Task statement: Print all entries below exactly as they appear.

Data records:
.....
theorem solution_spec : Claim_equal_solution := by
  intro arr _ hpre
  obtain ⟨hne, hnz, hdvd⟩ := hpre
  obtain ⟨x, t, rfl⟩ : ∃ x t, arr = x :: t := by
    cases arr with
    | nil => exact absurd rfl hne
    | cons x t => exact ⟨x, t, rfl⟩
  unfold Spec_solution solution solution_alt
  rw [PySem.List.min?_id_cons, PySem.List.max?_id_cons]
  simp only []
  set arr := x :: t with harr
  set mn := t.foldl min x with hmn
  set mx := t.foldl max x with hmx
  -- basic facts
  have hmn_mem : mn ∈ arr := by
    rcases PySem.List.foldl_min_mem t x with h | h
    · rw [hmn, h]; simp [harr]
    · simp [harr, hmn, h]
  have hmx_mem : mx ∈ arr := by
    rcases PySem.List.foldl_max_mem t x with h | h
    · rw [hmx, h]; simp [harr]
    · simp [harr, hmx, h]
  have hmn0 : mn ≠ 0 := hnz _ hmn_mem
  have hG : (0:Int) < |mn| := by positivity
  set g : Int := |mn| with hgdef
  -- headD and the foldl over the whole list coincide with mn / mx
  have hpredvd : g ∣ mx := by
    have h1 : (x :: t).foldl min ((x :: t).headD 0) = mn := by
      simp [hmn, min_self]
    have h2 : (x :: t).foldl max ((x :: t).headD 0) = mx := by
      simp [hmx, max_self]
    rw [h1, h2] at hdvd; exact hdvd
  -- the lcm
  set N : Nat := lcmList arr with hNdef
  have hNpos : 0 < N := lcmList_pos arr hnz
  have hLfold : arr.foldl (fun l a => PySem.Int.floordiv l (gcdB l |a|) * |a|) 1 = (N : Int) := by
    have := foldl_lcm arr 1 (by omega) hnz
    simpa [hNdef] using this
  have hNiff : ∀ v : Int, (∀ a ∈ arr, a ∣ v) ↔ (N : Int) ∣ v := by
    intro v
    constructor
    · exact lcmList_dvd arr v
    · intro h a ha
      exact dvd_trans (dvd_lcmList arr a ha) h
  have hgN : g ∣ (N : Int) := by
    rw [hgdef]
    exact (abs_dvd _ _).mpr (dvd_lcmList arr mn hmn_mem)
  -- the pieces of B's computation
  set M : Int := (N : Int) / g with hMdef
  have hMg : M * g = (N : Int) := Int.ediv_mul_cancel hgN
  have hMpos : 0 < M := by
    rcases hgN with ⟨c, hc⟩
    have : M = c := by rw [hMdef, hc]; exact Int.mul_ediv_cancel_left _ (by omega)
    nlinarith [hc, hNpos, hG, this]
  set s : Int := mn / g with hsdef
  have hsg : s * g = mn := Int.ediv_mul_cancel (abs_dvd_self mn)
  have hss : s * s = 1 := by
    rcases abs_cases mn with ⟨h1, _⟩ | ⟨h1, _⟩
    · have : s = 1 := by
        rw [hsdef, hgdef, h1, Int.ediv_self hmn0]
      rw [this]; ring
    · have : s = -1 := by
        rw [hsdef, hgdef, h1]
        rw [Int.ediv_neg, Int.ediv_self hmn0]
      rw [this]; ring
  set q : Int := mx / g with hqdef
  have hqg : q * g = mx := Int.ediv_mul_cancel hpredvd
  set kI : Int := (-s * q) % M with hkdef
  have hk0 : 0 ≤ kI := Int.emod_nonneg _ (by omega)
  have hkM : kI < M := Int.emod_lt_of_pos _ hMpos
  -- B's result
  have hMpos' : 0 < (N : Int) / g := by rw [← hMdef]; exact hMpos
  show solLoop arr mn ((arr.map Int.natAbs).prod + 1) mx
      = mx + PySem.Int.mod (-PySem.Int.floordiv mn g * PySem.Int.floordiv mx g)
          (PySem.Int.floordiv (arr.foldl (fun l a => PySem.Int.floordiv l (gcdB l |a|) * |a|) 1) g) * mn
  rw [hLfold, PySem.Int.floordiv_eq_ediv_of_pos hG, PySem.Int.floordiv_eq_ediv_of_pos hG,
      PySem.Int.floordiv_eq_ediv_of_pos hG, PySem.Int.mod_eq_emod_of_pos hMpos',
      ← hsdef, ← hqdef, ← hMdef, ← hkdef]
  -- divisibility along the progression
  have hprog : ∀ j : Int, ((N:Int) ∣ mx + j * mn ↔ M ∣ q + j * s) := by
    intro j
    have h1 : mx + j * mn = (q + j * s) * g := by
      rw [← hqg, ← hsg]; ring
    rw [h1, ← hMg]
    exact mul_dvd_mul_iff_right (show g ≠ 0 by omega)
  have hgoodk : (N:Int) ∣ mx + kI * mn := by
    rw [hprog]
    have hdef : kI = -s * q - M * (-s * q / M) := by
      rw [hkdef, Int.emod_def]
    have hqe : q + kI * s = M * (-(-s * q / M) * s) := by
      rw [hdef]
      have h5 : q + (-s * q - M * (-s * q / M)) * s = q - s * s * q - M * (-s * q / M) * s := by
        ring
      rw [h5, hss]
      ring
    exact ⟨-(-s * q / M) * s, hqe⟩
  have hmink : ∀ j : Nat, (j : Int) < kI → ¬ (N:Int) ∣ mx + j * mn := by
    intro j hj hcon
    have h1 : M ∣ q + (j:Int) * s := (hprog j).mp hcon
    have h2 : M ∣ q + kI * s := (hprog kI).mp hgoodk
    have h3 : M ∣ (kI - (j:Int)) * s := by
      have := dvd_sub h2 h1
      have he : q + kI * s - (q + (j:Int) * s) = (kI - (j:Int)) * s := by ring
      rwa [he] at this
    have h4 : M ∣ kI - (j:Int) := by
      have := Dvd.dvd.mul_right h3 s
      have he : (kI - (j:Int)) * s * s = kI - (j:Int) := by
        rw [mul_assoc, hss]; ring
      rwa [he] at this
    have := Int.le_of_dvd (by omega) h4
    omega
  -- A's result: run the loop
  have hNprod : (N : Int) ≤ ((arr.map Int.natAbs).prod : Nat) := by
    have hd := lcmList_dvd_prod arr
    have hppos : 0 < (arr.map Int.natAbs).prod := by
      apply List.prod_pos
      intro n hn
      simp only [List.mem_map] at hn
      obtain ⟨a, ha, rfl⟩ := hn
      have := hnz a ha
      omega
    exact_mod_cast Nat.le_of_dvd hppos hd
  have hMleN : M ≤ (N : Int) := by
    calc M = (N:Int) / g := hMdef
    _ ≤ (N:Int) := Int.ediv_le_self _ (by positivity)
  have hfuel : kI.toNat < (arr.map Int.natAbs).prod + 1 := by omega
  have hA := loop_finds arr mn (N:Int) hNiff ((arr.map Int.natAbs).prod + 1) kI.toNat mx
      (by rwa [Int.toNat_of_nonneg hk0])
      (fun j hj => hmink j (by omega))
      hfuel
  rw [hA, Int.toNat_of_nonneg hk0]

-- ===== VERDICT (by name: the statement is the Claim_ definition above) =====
.....
The completed task:
theorem solution_spec : Claim_equal_solution := by
  intro arr _ hpre
  obtain ⟨hne, hnz, hdvd⟩ := hpre
  obtain ⟨x, t, rfl⟩ : ∃ x t, arr = x :: t := by
    cases arr with
    | nil => exact absurd rfl hne
    | cons x t => exact ⟨x, t, rfl⟩
  unfold Spec_solution solution solution_alt
  rw [PySem.List.min?_id_cons, PySem.List.max?_id_cons]
  simp only []
  set arr := x :: t with harr
  set mn := t.foldl min x with hmn
  set mx := t.foldl max x with hmx
  -- basic facts
  have hmn_mem : mn ∈ arr := by
    rcases PySem.List.foldl_min_mem t x with h | h
    · rw [hmn, h]; simp [harr]
    · simp [harr, hmn, h]
  have hmx_mem : mx ∈ arr := by
    rcases PySem.List.foldl_max_mem t x with h | h
    · rw [hmx, h]; simp [harr]
    · simp [harr, hmx, h]
  have hmn0 : mn ≠ 0 := hnz _ hmn_mem
  have hG : (0:Int) < |mn| := by positivity
  set g : Int := |mn| with hgdef
  -- headD and the foldl over the whole list coincide with mn / mx
  have hpredvd : g ∣ mx := by
    have h1 : (x :: t).foldl min ((x :: t).headD 0) = mn := by
      simp [hmn, min_self]
    have h2 : (x :: t).foldl max ((x :: t).headD 0) = mx := by
      simp [hmx, max_self]
    rw [h1, h2] at hdvd; exact hdvd
  -- the lcm
  set N : Nat := lcmList arr with hNdef
  have hNpos : 0 < N := lcmList_pos arr hnz
  have hLfold : arr.foldl (fun l a => PySem.Int.floordiv l (gcdB l |a|) * |a|) 1 = (N : Int) := by
    have := foldl_lcm arr 1 (by omega) hnz
    simpa [hNdef] using this
  have hNiff : ∀ v : Int, (∀ a ∈ arr, a ∣ v) ↔ (N : Int) ∣ v := by
    intro v
    constructor
    · exact lcmList_dvd arr v
    · intro h a ha
      exact dvd_trans (dvd_lcmList arr a ha) h
  have hgN : g ∣ (N : Int) := by
    rw [hgdef]
    exact (abs_dvd _ _).mpr (dvd_lcmList arr mn hmn_mem)
  -- the pieces of B's computation
  set M : Int := (N : Int) / g with hMdef
  have hMg : M * g = (N : Int) := Int.ediv_mul_cancel hgN
  have hMpos : 0 < M := by
    rcases hgN with ⟨c, hc⟩
    have : M = c := by rw [hMdef, hc]; exact Int.mul_ediv_cancel_left _ (by omega)
    nlinarith [hc, hNpos, hG, this]
  set s : Int := mn / g with hsdef
  have hsg : s * g = mn := Int.ediv_mul_cancel (abs_dvd_self mn)
  have hss : s * s = 1 := by
    rcases abs_cases mn with ⟨h1, _⟩ | ⟨h1, _⟩
    · have : s = 1 := by
        rw [hsdef, hgdef, h1, Int.ediv_self hmn0]
      rw [this]; ring
    · have : s = -1 := by
        rw [hsdef, hgdef, h1]
        rw [Int.ediv_neg, Int.ediv_self hmn0]
      rw [this]; ring
  set q : Int := mx / g with hqdef
  have hqg : q * g = mx := Int.ediv_mul_cancel hpredvd
  set kI : Int := (-s * q) % M with hkdef
  have hk0 : 0 ≤ kI := Int.emod_nonneg _ (by omega)
  have hkM : kI < M := Int.emod_lt_of_pos _ hMpos
  -- B's result
  have hMpos' : 0 < (N : Int) / g := by rw [← hMdef]; exact hMpos
  show solLoop arr mn ((arr.map Int.natAbs).prod + 1) mx
      = mx + PySem.Int.mod (-PySem.Int.floordiv mn g * PySem.Int.floordiv mx g)
          (PySem.Int.floordiv (arr.foldl (fun l a => PySem.Int.floordiv l (gcdB l |a|) * |a|) 1) g) * mn
  rw [hLfold, PySem.Int.floordiv_eq_ediv_of_pos hG, PySem.Int.floordiv_eq_ediv_of_pos hG,
      PySem.Int.floordiv_eq_ediv_of_pos hG, PySem.Int.mod_eq_emod_of_pos hMpos',
      ← hsdef, ← hqdef, ← hMdef, ← hkdef]
  -- divisibility along the progression
  have hprog : ∀ j : Int, ((N:Int) ∣ mx + j * mn ↔ M ∣ q + j * s) := by
    intro j
    have h1 : mx + j * mn = (q + j * s) * g := by
      rw [← hqg, ← hsg]; ring
    rw [h1, ← hMg]
    exact mul_dvd_mul_iff_right (show g ≠ 0 by omega)
  have hgoodk : (N:Int) ∣ mx + kI * mn := by
    rw [hprog]
    have hdef : kI = -s * q - M * (-s * q / M) := by
      rw [hkdef, Int.emod_def]
    have hqe : q + kI * s = M * (-(-s * q / M) * s) := by
      rw [hdef]
      have h5 : q + (-s * q - M * (-s * q / M)) * s = q - s * s * q - M * (-s * q / M) * s := by
        ring
      rw [h5, hss]
      ring
    exact ⟨-(-s * q / M) * s, hqe⟩
  have hmink : ∀ j : Nat, (j : Int) < kI → ¬ (N:Int) ∣ mx + j * mn := by
    intro j hj hcon
    have h1 : M ∣ q + (j:Int) * s := (hprog j).mp hcon
    have h2 : M ∣ q + kI * s := (hprog kI).mp hgoodk
    have h3 : M ∣ (kI - (j:Int)) * s := by
      have := dvd_sub h2 h1
      have he : q + kI * s - (q + (j:Int) * s) = (kI - (j:Int)) * s := by ring
      rwa [he] at this
    have h4 : M ∣ kI - (j:Int) := by
      have := Dvd.dvd.mul_right h3 s
      have he : (kI - (j:Int)) * s * s = kI - (j:Int) := by
        rw [mul_assoc, hss]; ring
      rwa [he] at this
    have := Int.le_of_dvd (by omega) h4
    omega
  -- A's result: run the loop
  have hNprod : (N : Int) ≤ ((arr.map Int.natAbs).prod : Nat) := by
    have hd := lcmList_dvd_prod arr
    have hppos : 0 < (arr.map Int.natAbs).prod := by
      apply List.prod_pos
      intro n hn
      simp only [List.mem_map] at hn
      obtain ⟨a, ha, rfl⟩ := hn
      have := hnz a ha
      omega
    exact_mod_cast Nat.le_of_dvd hppos hd
  have hMleN : M ≤ (N : Int) := by
    calc M = (N:Int) / g := hMdef
    _ ≤ (N:Int) := Int.ediv_le_self _ (by positivity)
  have hfuel : kI.toNat < (arr.map Int.natAbs).prod + 1 := by omega
  have hA := loop_finds arr mn (N:Int) hNiff ((arr.map Int.natAbs).prod + 1) kI.toNat mx
      (by rwa [Int.toNat_of_nonneg hk0])
      (fun j hj => hmink j (by omega))
      hfuel
  rw [hA, Int.toNat_of_nonneg hk0]

-- ===== VERDICT (by name: the statement is the Claim_ definition above) =====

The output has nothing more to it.